START Available records

-- pv_equiv track=rewrite | github.com/rod-americo/VivoSMSRelay | modem_crypto.py | hexstr2array
-- ===== SOURCE A (Python) =====
-- def hexstr2array(input_str, length):
--     """Converte uma string hexadecimal para um array de bytes (inteiros)."""
--     output = [0] * length
--     for i in range(length):
--         if i < len(input_str) // 2:
--             substr = input_str[i*2 : i*2+2]
--             try:
--                 output[i] = int(substr, 16)
--             except ValueError:
--                 output[i] = 0
--         else:
--             output[i] = 0
--     return output
-- ===== SOURCE B (Python) =====
-- def hexstr2array(input_str, length):
--     """Converte uma string hexadecimal para um array de bytes (inteiros)."""
--     values = []
--     for i in range(0, len(input_str) - 1, 2):
--         try:
--             values.append(int(input_str[i:i+2], 16))
--         except ValueError:
--             values.append(0)
--     output = values[:max(0, length)]
--     output += [0] * (length - len(output))
--     return output
-- ===== Notes on version B (the rewrite author's own statement) =====
-- stated objective: alternative
-- what changed: A writes into a pre-allocated [0]*length inside a single range(length) loop with an i < len//2 conditional; B parses all complete hex pairs in one pass over the string, then truncates to max(0,length) and zero-pads as a separate step.
import Mathlib
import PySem

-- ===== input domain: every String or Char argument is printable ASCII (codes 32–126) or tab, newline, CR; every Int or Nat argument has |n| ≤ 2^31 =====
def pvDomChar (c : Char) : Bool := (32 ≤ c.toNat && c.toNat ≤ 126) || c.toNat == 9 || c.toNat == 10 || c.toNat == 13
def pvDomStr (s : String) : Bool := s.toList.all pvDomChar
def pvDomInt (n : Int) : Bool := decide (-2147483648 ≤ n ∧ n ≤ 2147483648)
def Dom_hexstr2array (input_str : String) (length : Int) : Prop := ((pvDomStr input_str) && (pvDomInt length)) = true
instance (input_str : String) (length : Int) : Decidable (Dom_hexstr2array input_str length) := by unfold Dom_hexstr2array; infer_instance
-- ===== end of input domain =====

-- B replaces A's single range(length) loop with conditional writes by a parse-all-pairs
-- pass followed by a separate truncate-and-pad step (objective: alternative decomposition).


-- ===== PORT A =====
-- output = [0]*length; for i in range(length): if i < len(s)//2 then output[i] = int(pair,16) (0 on ValueError) else output[i] = 0
def hexstr2array (input_str : String) (length : Int) : List Int :=
  let cs := input_str.toList
  let output : List Int := List.replicate length.toNat 0
  (PySem.List.pyRange 0 length 1).foldl
    (fun output i =>
      if i < PySem.Int.floordiv (cs.length : Int) 2 then
        let substr := PySem.List.slice cs (some (i * 2)) (some (i * 2 + 2))
        PySem.List.pySetD output i
          (match PySem.Int.ofCharsBase? substr 16 with
           | some v => v
           | none => 0)
      else
        PySem.List.pySetD output i 0)
    output

-- ===== PORT B =====
-- parse every complete two-char pair into values; then output = values[:max(0,length)] padded with zeros to length
def hexstr2array_alt (input_str : String) (length : Int) : List Int :=
  let cs := input_str.toList
  let values : List Int :=
    (PySem.List.pyRange 0 ((cs.length : Int) - 1) 2).foldl
      (fun vs i =>
        vs ++ [match PySem.Int.ofCharsBase? (PySem.List.slice cs (some i) (some (i + 2))) 16 with
               | some v => v
               | none => 0])
      []
  let output := PySem.List.slice values none (some (max 0 length))
  output ++ List.replicate (length - (output.length : Int)).toNat 0

-- ===== PRECONDITION & SPEC =====
def Spec_hexstr2array (input_str : String) (length : Int) (out : List Int) : Prop := out = hexstr2array_alt input_str length
instance (input_str : String) (length : Int) (out : List Int) : Decidable (Spec_hexstr2array input_str length out) := by unfold Spec_hexstr2array; infer_instance

-- ===== CLAIM (what is proved, stated in full; the proofs are below) =====
def Claim_equal_hexstr2array : Prop := ∀ (input_str : String) (length : Int), Dom_hexstr2array input_str length → Spec_hexstr2array input_str length (hexstr2array input_str length)

-- ===== LEMMAS AND PROOFS =====

-- the value both programs compute for pair k of the char list
def pvPair (cs : List Char) (k : Nat) : Int :=
  match PySem.Int.ofCharsBase? ((cs.drop (2 * k)).take 2) 16 with
  | some v => v
  | none => 0

theorem pv_floordiv_two (n : Nat) : PySem.Int.floordiv (n : Int) 2 = ((n / 2 : Nat) : Int) := by
  simp [PySem.Int.floordiv, Int.fdiv_eq_ediv_of_nonneg]

-- A's setter loop over range(j, m) on a list of length m writes F i at every index
theorem pv_setter_loop (F : Int → Int) (m : Nat) :
    ∀ (d j : Nat) (out : List Int), m - j = d → j ≤ m → out.length = m →
    (PySem.List.pyRange (j : Int) (m : Int) 1).foldl
        (fun o i => PySem.List.pySetD o i (F i)) out
      = out.take j ++ (List.range (m - j)).map (fun (k : Nat) => F ((j : Int) + (k : Int))) := by
  intro d
  induction d with
  | zero =>
    intro j out hd hj hlen
    have hjm : j = m := by omega
    subst hjm
    rw [PySem.List.pyRange_one_eq_nil (le_refl _)]
    simp [List.take_of_length_le (le_of_eq hlen)]
  | succ d ih =>
    intro j out hd hj hlen
    have hjm : j < m := by omega
    rw [PySem.List.pyRange_one_cons (by exact_mod_cast hjm)]
    simp only [List.foldl_cons, PySem.List.pySetD_natCast]
    have hc : ((j : Int) + 1) = ((j + 1 : Nat) : Int) := by push_cast; ring
    rw [hc, ih (j+1) _ (by omega) (by omega) (by simp [hlen])]
    have hset : ((out.set j (F j)).take (j+1)) = out.take j ++ [F j] := by
      rw [List.take_add_one, List.take_set]
      simp [hlen ▸ hjm, List.set_eq_of_length_le]
    rw [hset]
    have hr : m - j = (m - (j+1)) + 1 := by omega
    rw [hr, List.range_succ_eq_map, List.map_cons, List.map_map]
    simp only [List.append_assoc, List.cons_append, Nat.cast_zero, add_zero]
    congr 1
    congr 1
    apply List.map_congr_left
    intro k _
    simp only [Function.comp]
    congr 1
    push_cast
    ring

-- the same loop started at 0
theorem pv_setter_loop0 (F : Int → Int) (m : Nat) (out : List Int) (hlen : out.length = m) :
    (PySem.List.pyRange 0 (m : Int) 1).foldl
        (fun o i => PySem.List.pySetD o i (F i)) out
      = (List.range m).map (fun (k : Nat) => F (k : Int)) := by
  have h := pv_setter_loop F m m 0 out (by omega) (by omega) hlen
  simpa using h

-- B's pair loop produces the list of pair values
theorem pv_values (cs : List Char) :
    (PySem.List.pyRange 0 ((cs.length : Int) - 1) 2).foldl
        (fun vs i =>
          vs ++ [match PySem.Int.ofCharsBase? (PySem.List.slice cs (some i) (some (i + 2))) 16 with
                 | some v => v
                 | none => 0])
        []
      = (List.range (cs.length / 2)).map (pvPair cs) := by
  rw [PySem.List.pyRange_of_pos 0 ((cs.length : Int) - 1) (by norm_num)]
  rw [PySem.List.foldl_append_singleton_eq_map, List.map_map, List.nil_append]
  have hN : (if (0:Int) < (cs.length : Int) - 1 then (((cs.length : Int) - 1 - 0 + 2 - 1) / 2).toNat else 0) = cs.length / 2 := by
    split <;> omega
  rw [hN]
  apply List.map_congr_left
  intro k _
  simp only [Function.comp]
  have h1 : (0:Int) + 2 * (k : Int) = ((2 * k : Nat) : Int) := by push_cast; ring
  have h2 : ((2 * k : Nat) : Int) + 2 = ((2 * k : Nat) : Int) + ((2 : Nat) : Int) := by norm_num
  rw [h1, h2, PySem.List.slice_natCast_add]
  rfl

-- truncate-and-pad of the pair list equals A's conditional map
theorem pv_pad (cs : List Char) (m : Nat) :
    (List.range m).map (fun (k : Nat) => if (k : Int) < ((cs.length / 2 : Nat) : Int) then pvPair cs k else 0)
      = (List.range (min m (cs.length / 2))).map (pvPair cs)
        ++ List.replicate (m - min m (cs.length / 2)) 0 := by
  set p := cs.length / 2 with hp
  by_cases h : m ≤ p
  · rw [min_eq_left h, Nat.sub_eq_zero_of_le (min_eq_left h ▸ le_refl m)]
    simp only [List.replicate_zero, List.append_nil]
    apply List.map_congr_left
    intro k hk
    rw [List.mem_range] at hk
    rw [if_pos (by exact_mod_cast lt_of_lt_of_le hk h)]
  · rw [not_le] at h
    rw [min_eq_right h.le]
    have hm : m = p + (m - p) := by omega
    rw [hm, List.range_add, List.map_append]
    congr 1
    · apply List.map_congr_left
      intro k hk
      rw [List.mem_range] at hk
      rw [if_pos (by exact_mod_cast hk)]
    · rw [List.map_map]
      rw [List.map_congr_left (l := List.range (m - p)) (f := (fun (k : Nat) => if (k : Int) < (p : Int) then pvPair cs k else 0) ∘ (fun x => p + x)) (g := fun _ => (0:Int)) (by
        intro k hk
        simp only [Function.comp]
        rw [if_neg (by push_cast; omega)])]
      simp

-- the two ports agree on every input
theorem pv_main (input_str : String) (length : Int) :
    hexstr2array input_str length = hexstr2array_alt input_str length := by
  unfold hexstr2array hexstr2array_alt
  simp only []
  set cs := input_str.toList with hcs
  set p := cs.length / 2 with hp
  rw [pv_values cs, pv_floordiv_two]
  simp only [PySem.List.slice_to _ (le_max_left 0 length)]
  rw [← List.map_take, List.take_range]
  simp only [List.length_map, List.length_range]
  rcases le_or_gt length 0 with hle | hpos
  · rw [PySem.List.pyRange_one_eq_nil hle]
    simp only [List.foldl_nil]
    have h0 : length.toNat = 0 := by omega
    have hmax : (max 0 length).toNat = 0 := by omega
    rw [h0, hmax]
    simp
    omega
  · have hstep : (fun (output : List Int) (i : Int) =>
        if i < ((p : Nat) : Int) then
          PySem.List.pySetD output i
            (match PySem.Int.ofCharsBase? (PySem.List.slice cs (some (i * 2)) (some (i * 2 + 2))) 16 with
             | some v => v | none => 0)
        else PySem.List.pySetD output i 0)
        = (fun (o : List Int) (i : Int) => PySem.List.pySetD o i
            (if i < ((p : Nat) : Int) then
              (match PySem.Int.ofCharsBase? (PySem.List.slice cs (some (i * 2)) (some (i * 2 + 2))) 16 with
               | some v => v | none => 0)
             else 0)) := by
      funext o i
      split <;> rfl
    rw [hstep]
    have hm : ((length.toNat : Nat) : Int) = length := by omega
    rw [← hm, pv_setter_loop0 _ length.toNat _ (by simp; omega)]
    have hfun : ∀ k ∈ List.range length.toNat,
        (if ((k : Nat) : Int) < ((p : Nat) : Int) then
          (match PySem.Int.ofCharsBase? (PySem.List.slice cs (some ((k : Int) * 2)) (some ((k : Int) * 2 + 2))) 16 with
           | some v => v | none => 0)
         else 0)
        = (if ((k : Nat) : Int) < ((p : Nat) : Int) then pvPair cs k else 0) := by
      intro k _
      have h1 : (k : Int) * 2 = ((2 * k : Nat) : Int) := by push_cast; ring
      have h2 : ((2 * k : Nat) : Int) + 2 = ((2 * k : Nat) : Int) + ((2 : Nat) : Int) := by norm_num
      rw [h1, h2, PySem.List.slice_natCast_add]
      rfl
    rw [List.map_congr_left hfun, pv_pad cs length.toNat]
    have h1 : (max 0 ((length.toNat : Nat) : Int)).toNat = length.toNat := by omega
    rw [h1]
    congr 1
    congr 1
    omega

-- ===== VERDICT (by name: the statement is the Claim_ definition above) =====
theorem hexstr2array_spec : Claim_equal_hexstr2array := by
  intro input_str length _
  unfold Spec_hexstr2array
  exact pv_main input_str length
def Spec_segment_answer_count (data : List (Int × Int)) (out : Option (List (String × Int))) : Prop :=
  out = segment_answer_count_alt data
instance (data : List (Int × Int)) (out : Option (List (String × Int))) :
    Decidable (Spec_segment_answer_count data out) := by
  unfold Spec_segment_answer_count; infer_instance

-- ===== CLAIM (what is proved, stated in full; the proofs are below) =====
def Claim_equal_segment_answer_count : Prop :=
  ∀ (data : List (Int × Int)), Dom_segment_answer_count data →
    Pre_segment_answer_count data →
      Spec_segment_answer_count data (segment_answer_count data)

-- ===== LEMMAS AND PROOFS =====

theorem SAC_skip_pair (data : List (Int × Int)) (k v idx b nb : Int) (rest : List (Int × Int))
    (h1 : idx < (SAC_boundaries.length : Int) - 1)
    (h2 : PySem.List.pyGet? SAC_boundaries (idx + 1) = some nb)
    (h3 : ¬(k ≥ b ∧ k < nb)) :
    SAC_loopA data k v ((idx, b) :: rest) = SAC_loopA data k v rest := by
  rw [SAC_loopA, if_pos h1, h2]; exact if_neg h3

theorem SAC_hit_pair (data : List (Int × Int)) (k v idx b nb : Int) (rest : List (Int × Int))
    (h1 : idx < (SAC_boundaries.length : Int) - 1)
    (h2 : PySem.List.pyGet? SAC_boundaries (idx + 1) = some nb)
    (h3 : k ≥ b ∧ k < nb) :
    SAC_loopA data k v ((idx, b) :: rest)
      = some (SAC_out ((PySem.Dict.erase (PySem.Dict.mk data) k).items)
          (PySem.Int.toStr b ++ "-" ++ PySem.Int.toStr nb) v) := by
  rw [SAC_loopA, if_pos h1, h2]; exact if_pos h3

theorem SAC_hit_last (data : List (Int × Int)) (k v idx b : Int) (rest : List (Int × Int))
    (h1 : ¬ idx < (SAC_boundaries.length : Int) - 1)
    (h3 : k ≥ b) :
    SAC_loopA data k v ((idx, b) :: rest)
      = some (SAC_out ((PySem.Dict.erase (PySem.Dict.mk data) k).items)
          (PySem.Int.toStr b ++ "+") v) := by
  rw [SAC_loopA, if_neg h1, if_pos h3]

theorem SAC_skip_last (data : List (Int × Int)) (k v idx b : Int) (rest : List (Int × Int))
    (h1 : ¬ idx < (SAC_boundaries.length : Int) - 1)
    (h3 : ¬ k ≥ b) :
    SAC_loopA data k v ((idx, b) :: rest) = SAC_loopA data k v rest := by
  rw [SAC_loopA, if_neg h1, if_neg h3]

theorem SAC_bs0 (k : Int) (hb : k < 0) : SAC_bsearch k 0 11 = 0 := by
  rw [SAC_bsearch, dif_pos (show (0:Int) < 11 by norm_num)]
  simp only [show PySem.Int.floordiv ((0:Int) + 11) 2 = 5 from by decide,
    show (PySem.List.pyGet? SAC_boundaries 5).getD 0 = (25:Int) from by decide]
  rw [if_neg (show ¬((25:Int) ≤ k) by omega)]
  rw [SAC_bsearch, dif_pos (show (0:Int) < 5 by norm_num)]
  simp only [show PySem.Int.floordiv ((0:Int) + 5) 2 = 2 from by decide,
    show (PySem.List.pyGet? SAC_boundaries 2).getD 0 = (2:Int) from by decide]
  rw [if_neg (show ¬((2:Int) ≤ k) by omega)]
  rw [SAC_bsearch, dif_pos (show (0:Int) < 2 by norm_num)]
  simp only [show PySem.Int.floordiv ((0:Int) + 2) 2 = 1 from by decide,
    show (PySem.List.pyGet? SAC_boundaries 1).getD 0 = (1:Int) from by decide]
  rw [if_neg (show ¬((1:Int) ≤ k) by omega)]
  rw [SAC_bsearch, dif_pos (show (0:Int) < 1 by norm_num)]
  simp only [show PySem.Int.floordiv ((0:Int) + 1) 2 = 0 from by decide,
    show (PySem.List.pyGet? SAC_boundaries 0).getD 0 = (0:Int) from by decide]
  rw [if_neg (show ¬((0:Int) ≤ k) by omega)]
  rw [SAC_bsearch, dif_neg (show ¬((0:Int) < 0) by norm_num)]

theorem SAC_bs1 (k : Int) (ha : 0 ≤ k) (hb : k < 1) : SAC_bsearch k 0 11 = 1 := by
  rw [SAC_bsearch, dif_pos (show (0:Int) < 11 by norm_num)]
  simp only [show PySem.Int.floordiv ((0:Int) + 11) 2 = 5 from by decide,
    show (PySem.List.pyGet? SAC_boundaries 5).getD 0 = (25:Int) from by decide]
  rw [if_neg (show ¬((25:Int) ≤ k) by omega)]
  rw [SAC_bsearch, dif_pos (show (0:Int) < 5 by norm_num)]
  simp only [show PySem.Int.floordiv ((0:Int) + 5) 2 = 2 from by decide,
    show (PySem.List.pyGet? SAC_boundaries 2).getD 0 = (2:Int) from by decide]
  rw [if_neg (show ¬((2:Int) ≤ k) by omega)]
  rw [SAC_bsearch, dif_pos (show (0:Int) < 2 by norm_num)]
  simp only [show PySem.Int.floordiv ((0:Int) + 2) 2 = 1 from by decide,
    show (PySem.List.pyGet? SAC_boundaries 1).getD 0 = (1:Int) from by decide]
  rw [if_neg (show ¬((1:Int) ≤ k) by omega)]
  rw [SAC_bsearch, dif_pos (show (0:Int) < 1 by norm_num)]
  simp only [show PySem.Int.floordiv ((0:Int) + 1) 2 = 0 from by decide,
    show (PySem.List.pyGet? SAC_boundaries 0).getD 0 = (0:Int) from by decide]
  rw [if_pos (show (0:Int) ≤ k by omega)]
  simp only [Int.reduceAdd]
  rw [SAC_bsearch, dif_neg (show ¬((1:Int) < 1) by norm_num)]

END Available records

■ **Assignment**
Word for word, restate the entries from the first line to the line that has "i < len(input_str)", both included, and nothing else.

■ **Task answer**
-- pv_equiv track=rewrite | github.com/rod-americo/VivoSMSRelay | modem_crypto.py | hexstr2array
-- ===== SOURCE A (Python) =====
-- def hexstr2array(input_str, length):
--     """Converte uma string hexadecimal para um array de bytes (inteiros)."""
--     output = [0] * length
--     for i in range(length):
--         if i < len(input_str) // 2:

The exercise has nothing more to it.